Ad-ID, the Entertainment Identifier Registry (EIDR) and the Language Metadata Table (LMT) Working Group highlighted the importance of media and entertainment industry standards and accurate metadata across every part of the M&E chain on Oct. 21 at the Introducing the MESAverse event, during the virtual panel session “Driving Data Standards in Media & Entertainment.”
“Language metadata is used in every aspect of media and entertainment but it’s rarely standardized between systems across supply chains,” Meg Morrissey, co-chair of the LMT Working Group, pointed out.
“There’s a need for something more flexible and granular that can be applicable in both broad and narrow contexts,” she said, explaining: “People can get confused or overwhelmed by all the language options available and what tends to happen is a lot of groups will start with a standard and then start adjusting it and making their own custom codes in addition to that standard.”
Thankfully, “they don’t need to do that anymore because we have the Language Metadata Table” now, she noted.
“The LMT community includes contributors from across the media and entertainment industry, including both studios and other standards organizations,” Morrissey said. “We’ve also expanded with input from groups like the Library of Congress and Al Jazeera, as well as native speakers from across the world to ensure that our records are accurate and consistent.”
The LMT still “covers languages only but we also” do script notations and writing systems “when it’s appropriate,” she told viewers.
Also included in the LMT are endonyms (the name of the language in a particular country’s language) and exonyms (the language name as spoken in other countries), she noted.
“We source native speakers whenever possible,” she went on to say, adding it
works at “global scale to ensure the records are accurate.”
Language metadata is needed “across every aspect of any content-centric organization,” she said, adding: “LMT codes work well in any of [the] stops along the supply chain,” including rights and licensing localization.
LMT adheres to the Internet Engineering Task Force (IETF) BCP 47, as well as other industry standards.
Society of Motion Picture and Television Engineers (SMPTE) is now LMT’s technology partner, she said, noting LMT now uses SMPTE’s infrastructure and tools, Morrissey said.
LMT will be open to all organizations, not just SMPTE members, while MESA continues to sponsor and promote LMT, she added.
The non-profit EIDR was started by TiVo and MovieLabs 12 years ago to create a standard media identifier.
About 2.5 million IDs have been issued to date, according to Hollie Choi, executive director of EIDR.
Its membership includes all the major Hollywood studio, networks, content distributors and M&E service providers, she noted.
Eyeing the future, she said EIDR is now focused on making sure it provides enough support for over-the-top (OTT) services and streaming.
Meanwhile, “one of the biggest things that I really have tasked the team with is making sure that we have interoperability with the other registries that are out there,” including Ad-ID, she said.

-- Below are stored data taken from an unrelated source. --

-- a source is distinct from its target
lemma pvR_ne {k nk : String} (h : pvR k = some nk) : nk ≠ k := by
  rw [pvR_eq] at h
  split_ifs at h with a b c
  · subst a; obtain rfl := Option.some.inj h; decide
  · subst b; obtain rfl := Option.some.inj h; decide
  · subst c; obtain rfl := Option.some.inj h; decide

-- the rename table is injective
lemma pvR_inj {k₁ k₂ n : String} (h₁ : pvR k₁ = some n) (h₂ : pvR k₂ = some n) : k₁ = k₂ := by
  rw [pvR_eq] at h₁ h₂
  split_ifs at h₁ h₂ <;> simp_all <;>
    exact absurd (h₁.trans h₂.symm) (by decide)

-- A's loop body, named
def pvStep (d : PySem.Dict String String) (kv : String × String) : PySem.Dict String String :=
  if kv.1 == "Cards accepted at this property" then
    (d.insert "Cards accepted at this hotel" kv.2).erase kv.1
  else if kv.1 == "Parties" then
    (d.insert "Groups" kv.2).erase kv.1
  else if kv.1 == "No age restriction" then
    (d.insert "Age restriction" kv.2).erase kv.1
  else d

lemma pvStep_some {d : PySem.Dict String String} {kv : String × String} {nk : String}
    (h : pvR kv.1 = some nk) : pvStep d kv = (d.insert nk kv.2).erase kv.1 := by
  rw [pvR_eq] at h
  split_ifs at h with a b c
  · obtain rfl := Option.some.inj h; simp [pvStep, a]
  · obtain rfl := Option.some.inj h; simp [pvStep, b]
  · obtain rfl := Option.some.inj h; simp [pvStep, c]

lemma pvStep_none {d : PySem.Dict String String} {kv : String × String}
    (h : pvR kv.1 = none) : pvStep d kv = d := by
  rw [pvR_eq] at h
  split_ifs at h with a b c
  simp [pvStep, a, b, c]

-- erasing a key does not change membership of a different key
lemma contains_erase_of_ne (d : PySem.Dict String String) (k nk : String) (h : nk ≠ k) :
    (d.erase k).contains nk = d.contains nk := by
  obtain ⟨items⟩ := d
  simp only [PySem.Dict.contains, PySem.Dict.erase]
  induction items with
  | nil => rfl
  | cons a l ih =>
      by_cases ha : a.1 = k
      · have hb : (a.1 == nk) = false :=
          beq_eq_false_iff_ne.mpr (fun he => h (he.symm.trans ha))
        simp [ha, ih]
        exact fun he => absurd he.symm h
      · simp [ha, ih]

-- erase commutes with an insert at a different key
lemma insert_erase_comm (d : PySem.Dict String String) (k nk : String) (v : String)
    (h : nk ≠ k) : (d.insert nk v).erase k = (d.erase k).insert nk v := by
  apply PySem.Dict.ext
  have hE : ∀ (x : PySem.Dict String String),
      (x.erase k).items = x.items.filter (fun p => !(p.1 == k)) := fun x => rfl
  have hΔ : ((d.erase k).insert nk v).items = if d.contains nk = true
      then List.map (fun p => if (p.1 == nk) = true then (nk, v) else p) (d.erase k).items
      else (d.erase k).items ++ [(nk, v)] := by
    rw [PySem.Dict.items_insert, contains_erase_of_ne d k nk h]
  rw [hΔ, hE (d.insert nk v), hE d, PySem.Dict.items_insert]
  by_cases hc : d.contains nk = true
  · rw [if_pos hc, if_pos hc, List.filter_map]
    exact congrArg _ (List.filter_congr fun p _ => by
      by_cases hp : p.1 = nk <;> simp [hp])
  · rw [if_neg hc, if_neg hc, List.filter_append]
    simp [h]

def pvEraseMany (d : PySem.Dict String String) (ks : List String) : PySem.Dict String String :=
  ks.foldl (fun d k => d.erase k) d

lemma pvEraseMany_insert_comm (ks : List String) (d : PySem.Dict String String)
    (nk : String) (v : String) (h : ∀ x ∈ ks, nk ≠ x) :
    pvEraseMany (d.insert nk v) ks = (pvEraseMany d ks).insert nk v := by
  induction ks generalizing d with
  | nil => rfl
  | cons x ks ih =>
      simp only [pvEraseMany, List.foldl_cons] at *
      rw [insert_erase_comm d x nk v (h x (by simp)), ih _ (fun y hy => h y (by simp [hy]))]

lemma items_pvEraseMany (d : PySem.Dict String String) (ks : List String) :
    (pvEraseMany d ks).items = d.items.filter (fun p => !ks.contains p.1) := by
  induction ks generalizing d with
  | nil => simp [pvEraseMany]
  | cons x ks ih =>
      simp only [pvEraseMany, List.foldl_cons] at *
      rw [ih]
      simp [PySem.Dict.erase, List.filter_filter]
      apply List.filter_congr
      intro p _
      by_cases h1 : p.1 = x <;> by_cases h2 : p.1 ∈ ks <;> simp [h1, h2]

-- the source keys / the moved pairs of a list of items
def pvSrcs (s : List (String × String)) : List String :=
  s.filterMap (fun p => if (pvR p.1).isSome then some p.1 else none)

def pvMs (s : List (String × String)) : List (String × String) :=
  s.filterMap (fun p => (pvR p.1).map (fun nk => (nk, p.2)))

def pvInsFold (d : PySem.Dict String String) (qs : List (String × String)) : PySem.Dict String String :=
  qs.foldl (fun d q => d.insert q.1 q.2) d

lemma mem_pvSrcs {x : String} {s : List (String × String)} (h : x ∈ pvSrcs s) :
    (pvR x).isSome := by
  simp only [pvSrcs, List.mem_filterMap] at h
  obtain ⟨p, _, hp⟩ := h
  by_cases hs : (pvR p.1).isSome <;> simp [hs] at hp
  subst hp; exact hs
-- pv_equiv track=rewrite | github.com/ubsuny/CP1-24-midterm | abruns123/code/direction_of_motion.py | make_end_zero
-- ===== SOURCE A (Python) =====
-- def make_end_zero(direction):
--     """
--     make_end_zero makes absolutely sure
--     that the direction of motion at the end
--     of the direction list is zero
--     """
--
--     #First, it determines whether the initial motion
--     #of the elevator is in the positive or negative
--     #z-direction
--     negative=False
--     positive=False
--     for i in direction:
--         if i>0:
--             positive=True
--             break
--         if i<0:
--             negative=True
--             break
--
--     #Now, if there is a jostle as the elevator comes to a stop,
--     #it will be detected and the rest of the acceleration values
--     #after the direction of motion changes will become zero
--     l=len(direction)
--     if positive is True:
--         for i in range(l):
--             if direction[i]<0:
--                 for j in range(i,l):
--                     direction[j]=0
--
--     if negative is True:
--         for i in range(l):
--             if direction[i]>0:
--                 for j in range(i,l):
--                     direction[j]=0
--
--     #If no jostle is detected, the final direction value is
--     #set to zero just to make sure that the behavior of the
--     #elevator stopping is conveyed.
--     if direction[l-1]!=0:
--         direction[l-1]=0
--     return direction
-- ===== SOURCE B (Python) =====
-- def make_end_zero(direction):
--     """Single streaming pass with a small state machine: emit each value until
--     the sign of motion reverses, emit zeros afterwards; if no reversal is seen,
--     zero the final emitted value. Mutates `direction` in place like the original."""
--     out = []
--     sign = 0
--     flipped = False
--     for x in direction:
--         if flipped or sign * x < 0:
--             flipped = True
--             out.append(0)
--         else:
--             if sign == 0 and x != 0:
--                 sign = 1 if x > 0 else -1
--             out.append(x)
--     if not flipped:
--         out[-1] = 0
--     direction[:] = out
--     return direction
-- ===== Notes on version B (the rewrite author's own statement) =====
-- stated objective: alternative
-- what changed: A stages a sign-detection scan, two full index-loops with an inner tail-zeroing loop mutating the input in place and a final fix-up; B is one streaming pass with a three-field state machine (output accumulator, current sign, flipped flag) that builds the output element by element and never indexes the input.
import Mathlib
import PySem
theorem partition_spec (A : List Int) (l p : Nat) (hlp : l ≤ p) (hp : p < A.length) :
    (pvPartition A l p).1.length = A.length ∧
    (pvPartition A l p).1.Perm A ∧
    l ≤ (pvPartition A l p).2 ∧ (pvPartition A l p).2 ≤ p ∧
    (∀ idx, (idx < l ∨ p < idx) → (pvPartition A l p).1.getD idx 0 = A.getD idx 0) ∧
    (∀ idx, l ≤ idx → idx < (pvPartition A l p).2 →
        A.getD p 0 < (pvPartition A l p).1.getD idx 0) ∧
    (pvPartition A l p).1.getD (pvPartition A l p).2 0 = A.getD p 0 ∧
    (∀ idx, (pvPartition A l p).2 < idx → idx ≤ p →
        (pvPartition A l p).1.getD idx 0 ≤ A.getD p 0) := by
  obtain ⟨B, i, h0⟩ : ∃ B i, (List.range' l (p - l)).foldl
      (fun (s : List Int × Nat) j =>
        if A.getD p 0 < s.1.getD j 0 then (pvSwap s.1 s.2 j, s.2 + 1) else s)
      (A, l) = (B, i) := ⟨_, _, rfl⟩
  obtain ⟨hlen, hperm, hli, hit, hout, hgt, hle⟩ :=
    part_loop_spec A (A.getD p 0) l (p - l) (by omega) B i h0
  have hlt : l + (p - l) = p := by omega
  rw [hlt] at hit hout hle
  have hBp : B.getD p 0 = A.getD p 0 := hout p (Or.inr (le_refl _))
  have hiB : i < B.length := by omega
  have hpB : p < B.length := by omega
  have key : pvPartition A l p = (pvSwap B i p, i) := by
    rw [pvPartition]; simp only [h0]
  rw [key]
  refine ⟨by rw [pvSwap_length]; omega, (pvSwap_perm _ _ _ hiB hpB).trans hperm,
    hli, by omega, ?_, ?_, ?_, ?_⟩
  · intro idx hidx
    rw [pvSwap_getD_other _ _ _ _ (by omega) (by omega)]
    exact hout idx (by omega)
  · intro idx h1 h2
    rw [pvSwap_getD_other _ _ _ _ (by omega) (by omega)]
    exact hgt idx h1 h2
  · rw [pvSwap_getD_left _ _ _ hiB hpB]; exact hBp
  · intro idx h1 h2
    by_cases hij : idx = p
    · subst hij
      rw [pvSwap_getD_right _ _ _ hiB hpB]
      exact hle i (le_refl _) (by omega)
    · rw [pvSwap_getD_other _ _ _ _ (by omega) hij]
      exact hle idx (by omega) (by omega)
-- pv_equiv track=rewrite | github.com/1251408860-oss/FedSTGCN-CDRO-Repro | mininet_arena_v2.py | build_bot_types
-- ===== SOURCE A (Python) =====
-- def build_bot_types(num_bots: int, mode: str) -> dict[int, str]:
--     if mode == "all_mimic":
--         return {i: "mimic" for i in range(num_bots)}
--     if mode == "all_slowburn":
--         return {i: "slowburn" for i in range(num_bots)}
--     if mode == "all_burst":
--         return {i: "burst" for i in range(num_bots)}
--     if mode == "mimic_heavy":
--         # Harder semantic camouflage while keeping strategy diversity for OOD tests.
--         n_mimic = int(round(0.70 * num_bots))
--         n_slow = int(round(0.20 * num_bots))
--         n_burst = max(0, num_bots - n_mimic - n_slow)
--         types: dict[int, str] = {}
--         for i in range(n_mimic):
--             types[i] = "mimic"
--         for i in range(n_mimic, n_mimic + n_slow):
--             types[i] = "slowburn"
--         for i in range(n_mimic + n_slow, n_mimic + n_slow + n_burst):
--             types[i] = "burst"
--         for i in range(num_bots):
--             types.setdefault(i, "mimic")
--         return types
--
--     # mixed: slowburn 60%, burst 25%, mimic 15%
--     n_slow = int(round(0.60 * num_bots))
--     n_burst = int(round(0.25 * num_bots))
--     n_mimic = max(0, num_bots - n_slow - n_burst)
--     types: dict[int, str] = {}
--     for i in range(n_slow):
--         types[i] = "slowburn"
--     for i in range(n_slow, n_slow + n_burst):
--         types[i] = "burst"
--     for i in range(n_slow + n_burst, n_slow + n_burst + n_mimic):
--         types[i] = "mimic"
--     for i in range(num_bots):
--         types.setdefault(i, "slowburn")
--     return types
-- ===== SOURCE B (Python) =====
-- def build_bot_types(num_bots: int, mode: str) -> dict[int, str]:
--     # Table-driven: each mode maps to ordered (label, fraction) blocks;
--     # fraction None = "whatever is left".  Unknown modes fall back to mixed.
--     specs = {
--         "all_mimic": [("mimic", None)],
--         "all_slowburn": [("slowburn", None)],
--         "all_burst": [("burst", None)],
--         "mimic_heavy": [("mimic", 0.70), ("slowburn", 0.20), ("burst", None)],
--     }
--     spec = specs.get(mode, [("slowburn", 0.60), ("burst", 0.25), ("mimic", None)])
--     flat: list[str] = []
--     for label, frac in spec:
--         if frac is None:
--             count = max(0, num_bots - len(flat))
--         else:
--             count = int(round(frac * num_bots))
--         flat += [label] * count
--     return dict(enumerate(flat))
-- ===== Notes on version B (the rewrite author's own statement) =====
-- stated objective: simpler
-- what changed: A's four per-mode branches with hand-written block-insertion loops plus a setdefault backfill pass are replaced by one table mapping each mode to ordered (label, fraction) blocks; the result is built by concatenating [label]*count lists and enumerating the flat list, with the last block taking max(0, remainder).
import Mathlib
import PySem
lemma tabA_inv (S : List Int) : ∀ (k : Nat), k ≤ S.length →
    (tabA S k).length = S.length + 1 ∧
    ∀ t, (tabA S k).getD t [] = if t ≤ k then canon (S.take t) else [] := by
  intro k
  induction k with
  | zero =>
      intro _
      constructor
      · simp [tabA]
      · intro t
        unfold tabA
        simp only [List.range'_zero, List.foldl_nil]
        rcases Nat.eq_zero_or_pos t with h | h
        · subst h
          rw [List.getD_eq_getElem?_getD, List.getElem?_set_self (by simp)]
          simp [canon_nil]
        · rw [List.getD_eq_getElem?_getD, List.getElem?_set_ne (by omega)]
          simp only [Nat.le_zero]
          rw [if_neg (by omega), List.getElem?_map]
          cases (List.range (S.length + 1))[t]? <;> rfl
  | succ k ih =>
      intro hk
      obtain ⟨ihl, ihg⟩ := ih (by omega)
      have hr : List.range' 1 (k + 1) = List.range' 1 k ++ [k + 1] := by
        rw [List.range'_concat, Nat.one_mul, Nat.add_comm]
      have hstep : tabA S (k + 1) = stepA S (tabA S k) (k + 1) := by
        unfold tabA
        rw [hr, List.foldl_append, List.foldl_cons, List.foldl_nil]
      have hset : stepA S (tabA S k) (k + 1)
          = (tabA S k).set (k + 1) ((tabA S k).getD (k + 1) []
              ++ (List.range (k + 1)).flatMap (fun s =>
                ((tabA S k).getD s []).map (fun pre =>
                  pre ++ [PySem.List.slice S (some (s : Int)) (some ((k + 1 : Nat) : Int))]))) := by
        unfold stepA
        exact inner_fold _ (k + 1) (List.range (k + 1)) (tabA S k)
          (fun s hs => List.mem_range.mp hs) (by rw [ihl]; omega)
      have hval : (tabA S k).getD (k + 1) []
          ++ (List.range (k + 1)).flatMap (fun s =>
              ((tabA S k).getD s []).map (fun pre =>
                pre ++ [PySem.List.slice S (some (s : Int)) (some ((k + 1 : Nat) : Int))]))
          = canon (S.take (k + 1)) := by
        rw [ihg (k + 1), if_neg (by omega), List.nil_append, canon_take S k hk]
        apply List.flatMap_congr
        intro s hs
        rw [ihg s, if_pos (by have := List.mem_range.mp hs; omega)]
      rw [hstep, hset, hval]
      constructor
      · simpa using ihl
      · intro t
        rcases eq_or_ne t (k + 1) with h | h
        · subst h
          rw [List.getD_eq_getElem?_getD, List.getElem?_set_self (by rw [ihl]; omega),
            if_pos (by omega)]
          rfl
        · rw [List.getD_eq_getElem?_getD, List.getElem?_set_ne (by omega),
            ← List.getD_eq_getElem?_getD, ihg t]
          rcases Nat.lt_or_ge t (k + 1) with h2 | h2
          · rw [if_pos (by omega), if_pos (by omega)]
          · rw [if_neg (by omega), if_neg (by omega)]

“In the near future, we’re working on a universal search platform and we’re going to be providing some new services that are value add for our constituents,” she went on to say.
EIDR is also focused on business-to-business (B2B) and business-to-consumer (B2C) enablement and international expansion, which is “partially why we think it’s so important that we all work together with the different registries,” she said. After all, she explained, “it gets way too complicated if five different groups are telling you to do it five different ways.”
EIDR is also “pushing” for “EIDR at inception, meaning as early as you can register your content with EIDR the better,” she said. “But if you’re looking at your old catalog, we would say any licensable content should have an EIDR. So we’re working on ways to help everybody get those two things done.”
Wrapping up her presentation, she said: “EIDR has definitely grown in 12 years and we’re hoping to grow it even more.”
Noting that Ad-ID is a “registered, standardized, universal ad identification solution,” Yonah Levenson, executive director of Ad-ID and co-chair of the LMT Working Group, said its “12-character code uniquely identifies an advertising asset in any format, across any platform, which enables tracking, placement, optimization and measurement at a creative level.”
With Ad-ID, national and local airing of commercials can be tracked. The result is an avoidance of ad collision and organizations can optimize placements.
Before finishing the session, each of the speakers added their parting thoughts.
“LMT is going to be easier to adopt than you think because most companies are already at least half-way there,” according to Morrissey. “So start with an audit and figure out where you diverge and go from there,” she suggested.
There are now 239 approved languages part of the LMT and “it’s going to be close to 400 in the very near future,” according to Levenson.
Choi suggested that organizations “register early, update often and make sure that you are interacting with all of us.”
Mary Yurkovic, director of the Smart Content Council, moderated the session.